Still there are some problems. We would like to solve the following two problems. One is character/word annotation. So character annotation is a time-consuming task, especially when we have a lot of data. Also transparent text is hard to detect.
For example, character annotation is to locate rectangles on top of text characters by hand. If the image contains a lot of characters, annotation by a human operator is very time consuming, especially, when we have a lot of images.
Another problem we would like to solve is transparent text, which is difficult to detect, because the edges are weak. But once we detect them, there is a possibility to recover the background behind the text.
So to solve these problems, I would like to show what RI, Rakuten Institute of Technology, is doing.
To avoid character/word annotation, we built a text image classifier by using only image-wise annotation, which is much more efficient. We are also working on transparent text detection and background recovery. I am going to show the details of the two.
Our text image detection is based on image-wise annotation, which is much less time than character or word annotation.By clustering detected regions by a machine learning technique, we can get a measure of text likeliness.
When each detected region can be represented by image features f1 and f2, we cluster them by the features. Based on image-wise annotation, we can a probability of being text for each cluster. For example, red dots show regions appeared in text images and blue dots in non-text. Tcluster C4 has regions only appeared in non-text images, it is unlikely to be text.
We measured the performance against a typical previous method. It was significantly better. The accuracy has been increased around 20%.
Another problem we are solving is transparent text and background recovery.

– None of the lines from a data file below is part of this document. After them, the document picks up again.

-- pv_equiv track=rewrite | github.com/MrBrantCode/unitest_baseline | mut_generate/mist_train_taco/taco_2281/solution.py | max_utility_sum
-- ===== SOURCE A (Python) =====
-- def max_utility_sum(N, K, ABs):
--     if not ABs:
--         return 0
--
--     ansK = sum((b for (a, b) in ABs if K | a == K))
--     pool = []
--
--     for i in range(30, -1, -1):
--         if K & (1 << i):
--             pool.append(i)
--
--     for p in pool:
--         v = 1 << p
--         KK = K >> p << p
--         KKK = K >> p
--         t = sum((b for (a, b) in ABs if not a & v and (a | KK) >> p == KKK))
--         if t > ansK:
--             ansK = t
--
--     return ansK
-- ===== SOURCE B (Python) =====
-- def max_utility_sum(N, K, ABs):
--     # One pass over ABs: build ansK and a per-bit partial-sum table in parallel,
--     # then take the max at the end (A rescans ABs once per set bit of K).
--     if not ABs:
--         return 0
--     pool = [i for i in range(30, -1, -1) if K & (1 << i)]
--     ansK = 0
--     sums = [0] * len(pool)
--     for a, b in ABs:
--         if K | a == K:
--             ansK += b
--         sums = [s + b if (not a & (1 << p) and (a | (K >> p << p)) >> p == K >> p) else s
--                 for s, p in zip(sums, pool)]
--     best = ansK
--     for t in sums:
--         if t > best:
--             best = t
--     return best
-- ===== Notes on version B (the rewrite author's own statement) =====
-- stated objective: alternative
-- what changed: A rescans ABs once per set bit of K (up to 31 extra passes, each recomputing a conditional sum); B makes a single pass over ABs maintaining ansK and a parallel per-bit partial-sum table, then takes the max of ansK and the table entries.
import Mathlib
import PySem

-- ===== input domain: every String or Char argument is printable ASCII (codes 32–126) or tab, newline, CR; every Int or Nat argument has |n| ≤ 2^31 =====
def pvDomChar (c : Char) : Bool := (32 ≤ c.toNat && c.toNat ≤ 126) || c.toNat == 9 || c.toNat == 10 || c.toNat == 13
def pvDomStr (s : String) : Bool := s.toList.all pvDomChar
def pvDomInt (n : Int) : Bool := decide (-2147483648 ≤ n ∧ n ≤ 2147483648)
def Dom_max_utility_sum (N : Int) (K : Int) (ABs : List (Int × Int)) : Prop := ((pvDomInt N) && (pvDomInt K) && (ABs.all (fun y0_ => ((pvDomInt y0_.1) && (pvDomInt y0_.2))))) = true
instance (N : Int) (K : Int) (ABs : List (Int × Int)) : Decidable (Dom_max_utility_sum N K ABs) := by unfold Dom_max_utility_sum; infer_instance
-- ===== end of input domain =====

-- B replaces A's per-set-bit rescans of ABs with a single pass that maintains ansK and a
-- per-bit partial-sum table in parallel, followed by one final max sweep (objective: alternative).


-- ===== PORT A =====
-- pool elements come from range(30,-1,-1), hence are nonnegative: '.toNat' on a shift
-- amount is exact here (Python shift counts are nonnegative in this program).
def max_utility_sum (N : Int) (K : Int) (ABs : List (Int × Int)) : Int :=
  if ABs.isEmpty then 0
  else
    let ansK := ABs.foldl (fun s ab => if PySem.Int.bor K ab.1 == K then s + ab.2 else s) 0
    let pool := (PySem.List.pyRange 30 (-1) (-1)).filter
      (fun i => !(PySem.Int.band K ((1 : Int) <<< i.toNat) == 0))
    pool.foldl (fun ansK p =>
      let v : Int := (1 : Int) <<< p.toNat
      let KK : Int := (K >>> p.toNat) <<< p.toNat
      let KKK : Int := K >>> p.toNat
      let t := ABs.foldl (fun s ab =>
        if (PySem.Int.band ab.1 v == 0) && ((PySem.Int.bor ab.1 KK) >>> p.toNat == KKK)
        then s + ab.2 else s) 0
      if t > ansK then t else ansK) ansK

-- ===== PORT B =====
def max_utility_sum_alt (N : Int) (K : Int) (ABs : List (Int × Int)) : Int :=
  if ABs.isEmpty then 0
  else
    let pool := (PySem.List.pyRange 30 (-1) (-1)).filter
      (fun i => !(PySem.Int.band K ((1 : Int) <<< i.toNat) == 0))
    let st := ABs.foldl (fun (st : Int × List Int) ab =>
        (if PySem.Int.bor K ab.1 == K then st.1 + ab.2 else st.1,
         List.zipWith (fun s p =>
           if (PySem.Int.band ab.1 ((1 : Int) <<< p.toNat) == 0) &&
              ((PySem.Int.bor ab.1 ((K >>> p.toNat) <<< p.toNat)) >>> p.toNat == K >>> p.toNat)
           then s + ab.2 else s) st.2 pool))
      (0, List.replicate pool.length 0)
    st.2.foldl (fun best t => if t > best then t else best) st.1

-- ===== PRECONDITION & SPEC =====
def Spec_max_utility_sum (N : Int) (K : Int) (ABs : List (Int × Int)) (out : Int) : Prop := out = max_utility_sum_alt N K ABs
instance (N : Int) (K : Int) (ABs : List (Int × Int)) (out : Int) : Decidable (Spec_max_utility_sum N K ABs out) := by unfold Spec_max_utility_sum; infer_instance

-- ===== CLAIM (what is proved, stated in full; the proofs are below) =====
def Claim_equal_max_utility_sum : Prop := ∀ (N : Int) (K : Int) (ABs : List (Int × Int)), Dom_max_utility_sum N K ABs → Spec_max_utility_sum N K ABs (max_utility_sum N K ABs)

-- ===== LEMMAS AND PROOFS =====

-- the two membership conditions, as A and B both test them
def pvCondK (K : Int) (ab : Int × Int) : Bool := PySem.Int.bor K ab.1 == K
def pvCondP (K p : Int) (ab : Int × Int) : Bool :=
  (PySem.Int.band ab.1 ((1 : Int) <<< (p.toNat : Int)) == 0) &&
    ((PySem.Int.bor ab.1 ((K >>> (p.toNat : Int)) <<< (p.toNat : Int))) >>> (p.toNat : Int)
      == K >>> (p.toNat : Int))

-- the mathematical sum both programs compute per condition
def pvSum (c : Int × Int → Bool) (l : List (Int × Int)) : Int :=
  (l.map (fun ab => if c ab then ab.2 else 0)).sum

theorem pvSum_cons (c : Int × Int → Bool) (ab : Int × Int) (rest : List (Int × Int)) :
    pvSum c (ab :: rest) = (if c ab then ab.2 else 0) + pvSum c rest := by
  simp [pvSum]

theorem pvFoldl_if_eq_sum (c : Int × Int → Bool) (l : List (Int × Int)) (acc : Int) :
    l.foldl (fun s ab => if c ab then s + ab.2 else s) acc = acc + pvSum c l := by
  have h : (fun (s : Int) ab => if c ab then s + ab.2 else s)
      = (fun s ab => s + (if c ab then ab.2 else 0)) := by
    funext s ab; split <;> simp
  rw [h, PySem.List.foldl_add]; rfl

theorem pvZipWith_id {α β : Type} (l1 : List α) (l2 : List β) (h : l1.length ≤ l2.length) :
    List.zipWith (fun a _ => a) l1 l2 = l1 := by
  induction l1 generalizing l2 with
  | nil => simp
  | cons a t ih =>
    cases l2 with
    | nil => simp at h
    | cons b t2 => simp only [List.zipWith_cons_cons, List.cons.injEq, true_and]
                   exact ih t2 (by simpa using h)

theorem pvZipWith_fusion {α β γ : Type} (f : γ → β → γ) (g : α → β → γ)
    (l1 : List α) (l2 : List β) :
    List.zipWith f (List.zipWith g l1 l2) l2 = List.zipWith (fun a b => f (g a b) b) l1 l2 := by
  induction l1 generalizing l2 with
  | nil => simp
  | cons a t ih =>
    cases l2 with
    | nil => simp
    | cons b t2 => simp [ih]

theorem pvZipWith_replicate (f : Int → Int → Int) (l : List Int) :
    List.zipWith f (List.replicate l.length 0) l = l.map (f 0) := by
  induction l with
  | nil => simp
  | cons a t ih => simp [List.replicate_succ, ih]

theorem pvFoldB (K : Int) (ABs : List (Int × Int)) (pool : List Int) :
    ∀ (acc : Int) (sums0 : List Int), sums0.length = pool.length →
    ABs.foldl (fun (st : Int × List Int) ab =>
        (if PySem.Int.bor K ab.1 == K then st.1 + ab.2 else st.1,
         List.zipWith (fun s p =>
           if (PySem.Int.band ab.1 ((1 : Int) <<< p.toNat) == 0) &&
              ((PySem.Int.bor ab.1 ((K >>> p.toNat) <<< p.toNat)) >>> p.toNat == K >>> p.toNat)
           then s + ab.2 else s) st.2 pool)) (acc, sums0)
      = (acc + pvSum (pvCondK K) ABs,
         List.zipWith (fun s p => s + pvSum (pvCondP K p) ABs) sums0 pool) := by
  induction ABs with
  | nil =>
    intro acc sums0 h
    simp only [List.foldl_nil, pvSum, List.map_nil, List.sum_nil, add_zero]
    exact congrArg _ (pvZipWith_id sums0 pool (le_of_eq h)).symm
  | cons ab rest ih =>
    intro acc sums0 h
    simp only [List.foldl_cons]
    rw [ih _ _ (by simp [h])]
    rw [Prod.mk.injEq]
    refine ⟨?_, ?_⟩
    · unfold pvCondK
      rw [pvSum_cons]
      by_cases hc : PySem.Int.bor K ab.1 == K
      · rw [if_pos hc, if_pos hc]; ring
      · rw [if_neg hc, if_neg hc]; ring
    · rw [pvZipWith_fusion]
      congr 1
      funext s p
      unfold pvCondP
      rw [pvSum_cons]
      by_cases hc : (PySem.Int.band ab.1 ((1 : Int) <<< (p.toNat : Int)) == 0) &&
          ((PySem.Int.bor ab.1 ((K >>> (p.toNat : Int)) <<< (p.toNat : Int))) >>> (p.toNat : Int)
            == K >>> (p.toNat : Int))
      · rw [if_pos hc, if_pos hc]; ring
      · rw [if_neg hc, if_neg hc]; ring

-- ===== VERDICT (by name: the statement is the Claim_ definition above) =====
theorem max_utility_sum_spec : Claim_equal_max_utility_sum := by
  intro N K ABs _
  unfold Spec_max_utility_sum max_utility_sum max_utility_sum_alt
  by_cases hE : ABs.isEmpty
  · simp [hE]
  · simp only [Bool.not_eq_true] at hE
    simp only [hE, Bool.false_eq_true, if_false]
    set pool := (PySem.List.pyRange 30 (-1) (-1)).filter
      (fun i => !(PySem.Int.band K ((1 : Int) <<< i.toNat) == 0)) with hpool
    rw [pvFoldB K ABs pool 0 (List.replicate pool.length 0) (by simp)]
    simp only [pvZipWith_replicate, zero_add]
    rw [List.foldl_map]
    have hA : List.foldl (fun s ab => if PySem.Int.bor K ab.1 == K then s + ab.2 else s) 0 ABs
        = pvSum (pvCondK K) ABs := by
      rw [pvFoldl_if_eq_sum, zero_add]; rfl
    rw [hA]
    congr 1
    funext m p
    rw [pvFoldl_if_eq_sum, zero_add]
    rfl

We propose adaptive edge detection by analyzing image content. To recover background, we estimate text color and opacity which is transparency of text.
These are examples of detected edges. Compared with traditional edge detectors such as Sobel or Canny, ours are better.

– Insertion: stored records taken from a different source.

-- pv_equiv track=rewrite | github.com/Ali-E/muse_rep | algs_causal_forgetset/compute_ps_cross_dataset_clean_site_backup.py | all_corruptions_by_id
-- ===== SOURCE A (Python) =====
-- from typing import Dict, List, Optional, Tuple
--
-- def all_corruptions_by_id(rows: List[Dict[str, str]], chunk_format: bool = False) -> Dict[str, List[Dict[str, str]]]:
--     """Get ALL corruptions per ID from target corruptions (excluding 'none').
--
--     For chunk_format, uses chunk_id instead of id.
--     Returns a dict mapping ID -> list of corruption rows.
--     """
--     corruptions: Dict[str, List[Dict[str, str]]] = {}
--     id_field = "chunk_id" if chunk_format else "id"
--     for r in rows:
--         tid = str(r.get(id_field, ""))
--         corruption_type = r.get("corruption", "")
--         # Skip 'none' corruptions (clean versions)
--         if corruption_type == "none":
--             continue
--         if tid not in corruptions:
--             corruptions[tid] = []
--         corruptions[tid].append(r)
--     return corruptions
-- ===== SOURCE B (Python) =====
-- def all_corruptions_by_id(rows, chunk_format=False):
--     """Get ALL corruptions per ID from target corruptions (excluding 'none')."""
--     id_field = "chunk_id" if chunk_format else "id"
--     kept = [r for r in rows if r.get("corruption", "") != "none"]
--     ids = list(dict.fromkeys(str(r.get(id_field, "")) for r in kept))
--     return {k: [r for r in kept if str(r.get(id_field, "")) == k] for k in ids}
-- ===== Notes on version B (the rewrite author's own statement) =====
-- stated objective: alternative
-- what changed: Replaces the single-pass hash-grouping loop (membership test + in-place append per row) by a three-stage pipeline: filter the non-'none' rows once, dedup their ids in first-occurrence order, then build each group by a per-id filter comprehension.
import Mathlib
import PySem

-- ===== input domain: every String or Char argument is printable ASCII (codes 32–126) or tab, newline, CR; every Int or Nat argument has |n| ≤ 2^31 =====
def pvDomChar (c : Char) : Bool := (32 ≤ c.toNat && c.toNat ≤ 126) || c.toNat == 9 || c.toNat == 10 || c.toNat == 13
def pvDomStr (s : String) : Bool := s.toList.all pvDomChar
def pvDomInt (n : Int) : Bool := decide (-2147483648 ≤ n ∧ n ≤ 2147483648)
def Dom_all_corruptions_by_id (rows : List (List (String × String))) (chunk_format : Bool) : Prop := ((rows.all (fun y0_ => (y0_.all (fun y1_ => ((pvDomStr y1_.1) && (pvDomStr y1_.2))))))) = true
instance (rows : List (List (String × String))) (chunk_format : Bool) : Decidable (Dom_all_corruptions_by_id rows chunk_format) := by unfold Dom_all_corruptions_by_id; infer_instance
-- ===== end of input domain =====

-- B replaces A's single-pass hash-grouping loop by a filter / dedup-ids / per-id-filter pipeline (alternative decomposition, same results).


-- ===== PORT A =====
-- literal port of A: one dict-building loop; 'tid not in corruptions' → insert [], then append.
def all_corruptions_by_id (rows : List (List (String × String))) (chunk_format : Bool) : List (String × List (List (String × String))) :=
  let id_field := if chunk_format then "chunk_id" else "id"
  let corruptions : PySem.Dict String (List (List (String × String))) :=
    rows.foldl (fun d r =>
      let tid := (PySem.Dict.mk r).getD id_field ""
      let corruption_type := (PySem.Dict.mk r).getD "corruption" ""
      if corruption_type == "none" then d
      else
        let d := if d.contains tid then d else d.insert tid []
        d.modify tid [] (fun v => v ++ [r])) PySem.Dict.empty
  corruptions.items

-- ===== PORT B =====
-- port of B: filter the non-'none' rows, dedup their ids in first-occurrence order, build the dict by one insert per id.
def all_corruptions_by_id_alt (rows : List (List (String × String))) (chunk_format : Bool) : List (String × List (List (String × String))) :=
  let id_field := if chunk_format then "chunk_id" else "id"
  let kept := rows.filter (fun r => !((PySem.Dict.mk r).getD "corruption" "" == "none"))
  let ids := PySem.List.dedup (kept.map (fun r => (PySem.Dict.mk r).getD id_field ""))
  (ids.foldl (fun d k =>
      d.insert k (kept.filter (fun r => (PySem.Dict.mk r).getD id_field "" == k)))
    (PySem.Dict.empty : PySem.Dict String (List (List (String × String))))).items

-- ===== PRECONDITION & SPEC =====
def Spec_all_corruptions_by_id (rows : List (List (String × String))) (chunk_format : Bool) (out : List (String × List (List (String × String)))) : Prop := out = all_corruptions_by_id_alt rows chunk_format
instance (rows : List (List (String × String))) (chunk_format : Bool) (out : List (String × List (List (String × String)))) : Decidable (Spec_all_corruptions_by_id rows chunk_format out) := by unfold Spec_all_corruptions_by_id; infer_instance

-- ===== CLAIM (what is proved, stated in full; the proofs are below) =====
def Claim_equal_all_corruptions_by_id : Prop := ∀ (rows : List (List (String × String))) (chunk_format : Bool), Dom_all_corruptions_by_id rows chunk_format → Spec_all_corruptions_by_id rows chunk_format (all_corruptions_by_id rows chunk_format)

-- ===== LEMMAS AND PROOFS =====

-- 'insert [] if absent, then append' is exactly 'modify with default []'
theorem insert_then_modify {ν : Type} (d : PySem.Dict String ν) (k : String) (dflt : ν) (f : ν → ν) :
    (if d.contains k then d else d.insert k dflt).modify k dflt f = d.modify k dflt f := by
  by_cases h : d.contains k
  · simp [h]
  · have h' : d.contains k = false := eq_false_of_ne_true h
    simp only [h', Bool.false_eq_true, if_false, PySem.Dict.modify,
      PySem.Dict.getD_insert_self, PySem.Dict.insert_insert_self,
      PySem.Dict.getD_of_not_contains d dflt h']

-- a fold that skips rows failing p equals a fold over the filtered list
theorem foldl_skip_eq_filter {α σ : Type} (q : α → Bool) (f : σ → α → σ) (l : List α) (s : σ) :
    l.foldl (fun s a => if q a then s else f s a) s = (l.filter (fun a => !(q a))).foldl f s := by
  induction l generalizing s with
  | nil => rfl
  | cons a t ih =>
    by_cases h : q a <;> simp [h, ih]

-- the grouping fold of A and the filter/dedup/insert pipeline of B build the same items list
theorem grouping_items_eq (key co : List (String × String) → String)
    (rows : List (List (String × String))) :
    (rows.foldl (fun d r =>
        if co r == "none" then d
        else (if d.contains (key r) then d else d.insert (key r) []).modify (key r) []
          (fun v => v ++ [r]))
      (PySem.Dict.empty : PySem.Dict String (List (List (String × String))))).items
    = ((PySem.List.dedup ((rows.filter (fun r => !(co r == "none"))).map key)).foldl
        (fun d k => d.insert k ((rows.filter (fun r => !(co r == "none"))).filter
          (fun r => key r == k)))
        (PySem.Dict.empty : PySem.Dict String (List (List (String × String))))).items := by
  rw [foldl_skip_eq_filter (fun r => co r == "none")]
  have h1 : (fun (d : PySem.Dict String (List (List (String × String)))) r =>
      (if d.contains (key r) then d else d.insert (key r) []).modify (key r) []
        (fun v => v ++ [r]))
      = fun d r => d.modify (key r) [] (fun v => v ++ [r]) := by
    funext d r; exact insert_then_modify d (key r) [] (fun v => v ++ [r])
  rw [h1]
  set kept := rows.filter (fun r => !(co r == "none")) with hkept
  have hnd : ((kept.foldl (fun d r => d.modify (key r) [] (fun v => v ++ [r]))
      (PySem.Dict.empty : PySem.Dict String (List (List (String × String))))).keys).Nodup :=
    PySem.Dict.nodup_keys_foldl_modify_key kept key [] (fun _ r v => v ++ [r]) _
      (by simp [PySem.Dict.keys_empty])
  rw [PySem.Dict.items_eq_map_keys _ hnd []]
  have hkeys : (kept.foldl (fun d r => d.modify (key r) [] (fun v => v ++ [r]))
      (PySem.Dict.empty : PySem.Dict String (List (List (String × String))))).keys
      = PySem.List.dedup (kept.map key) := by
    rw [PySem.Dict.keys_foldl_modify_key kept key [] (fun _ r v => v ++ [r])]
    simp [PySem.Dict.keys_empty, PySem.List.dedup_eq_ofList]
    rfl
  have hget : ∀ c, (kept.foldl (fun d r => d.modify (key r) [] (fun v => v ++ [r]))
      (PySem.Dict.empty : PySem.Dict String (List (List (String × String))))).getD c []
      = kept.filter (fun r => key r == c) := by
    intro c
    have : kept.foldl (fun d r => d.modify (key r) [] (fun v => v ++ [r]))
        (PySem.Dict.empty : PySem.Dict String (List (List (String × String))))
        = (kept.map (fun r => (key r, r))).foldl
            (fun d p => d.modify p.1 [] (fun v => v ++ [p.2])) PySem.Dict.empty := by
      rw [List.foldl_map]
    rw [this, PySem.Dict.getD_foldl_modify_append]
    simp [List.filter_map, Function.comp_def]
  have hfresh : ∀ a ∈ PySem.List.dedup (kept.map key),
      (PySem.Dict.empty : PySem.Dict String (List (List (String × String)))).contains a = false := by
    intro a _; simp [PySem.Dict.contains_empty]
  have hnodup : ((PySem.List.dedup (kept.map key)).map (fun k => k)).Nodup := by
    simp [PySem.List.nodup_dedup]
  rw [PySem.Dict.items_foldl_insert_fresh (PySem.List.dedup (kept.map key)) (fun k => k)
    (fun k => kept.filter (fun r => key r == k)) PySem.Dict.empty hfresh hnodup]
  simp only [hkeys, hget]
  rfl

theorem all_corruptions_by_id_spec : Claim_equal_all_corruptions_by_id := by
  intro rows chunk_format _
  show all_corruptions_by_id rows chunk_format = all_corruptions_by_id_alt rows chunk_format
  exact grouping_items_eq
    (fun r => (PySem.Dict.mk r).getD (if chunk_format then "chunk_id" else "id") "")
    (fun r => (PySem.Dict.mk r).getD "corruption" "") rows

Let me introduce how we do our detection. We measure image complexity as texture strength by analyzing image content. We can measure it by eigenspace analysis. Based on the texture strength, we can setup edge detection thresholds adaptively.
To detect text, we are having a hybrid method. Based on region-based, edge stroke width transform with a machine learning technique.
Here is a system flow. After adaptive edge detection, we work on component analysis and detect text. Once we detect text, we can recover background.
Here are examples. Our system was able to detect transparent text.
Here is a system flow. After adaptive edge detection, we work on component analysis and detect text. Once we detect text, we can recover background.
Transparent text can be represented by this formula. Observing pixel vales, I, are mixture of background values , O, and text color T. The mixing ratio is determined by opacity gamma. Assuming that text color and opacity are uniform in the text, we can solve these parameters by a least square method when we have two sets or more data because the number of unknown parameters is two.
This is an example of recovered image.
We also compared with a previous method called InPainting, which tries to fill the hole of text by surrounding pixel pattern. Although InPainting cannot recover the original content, in this case small hole, ours was able to recover it.
Thank you for your attention. The details will be presented at Asian Conference on Pattern Recognition next month.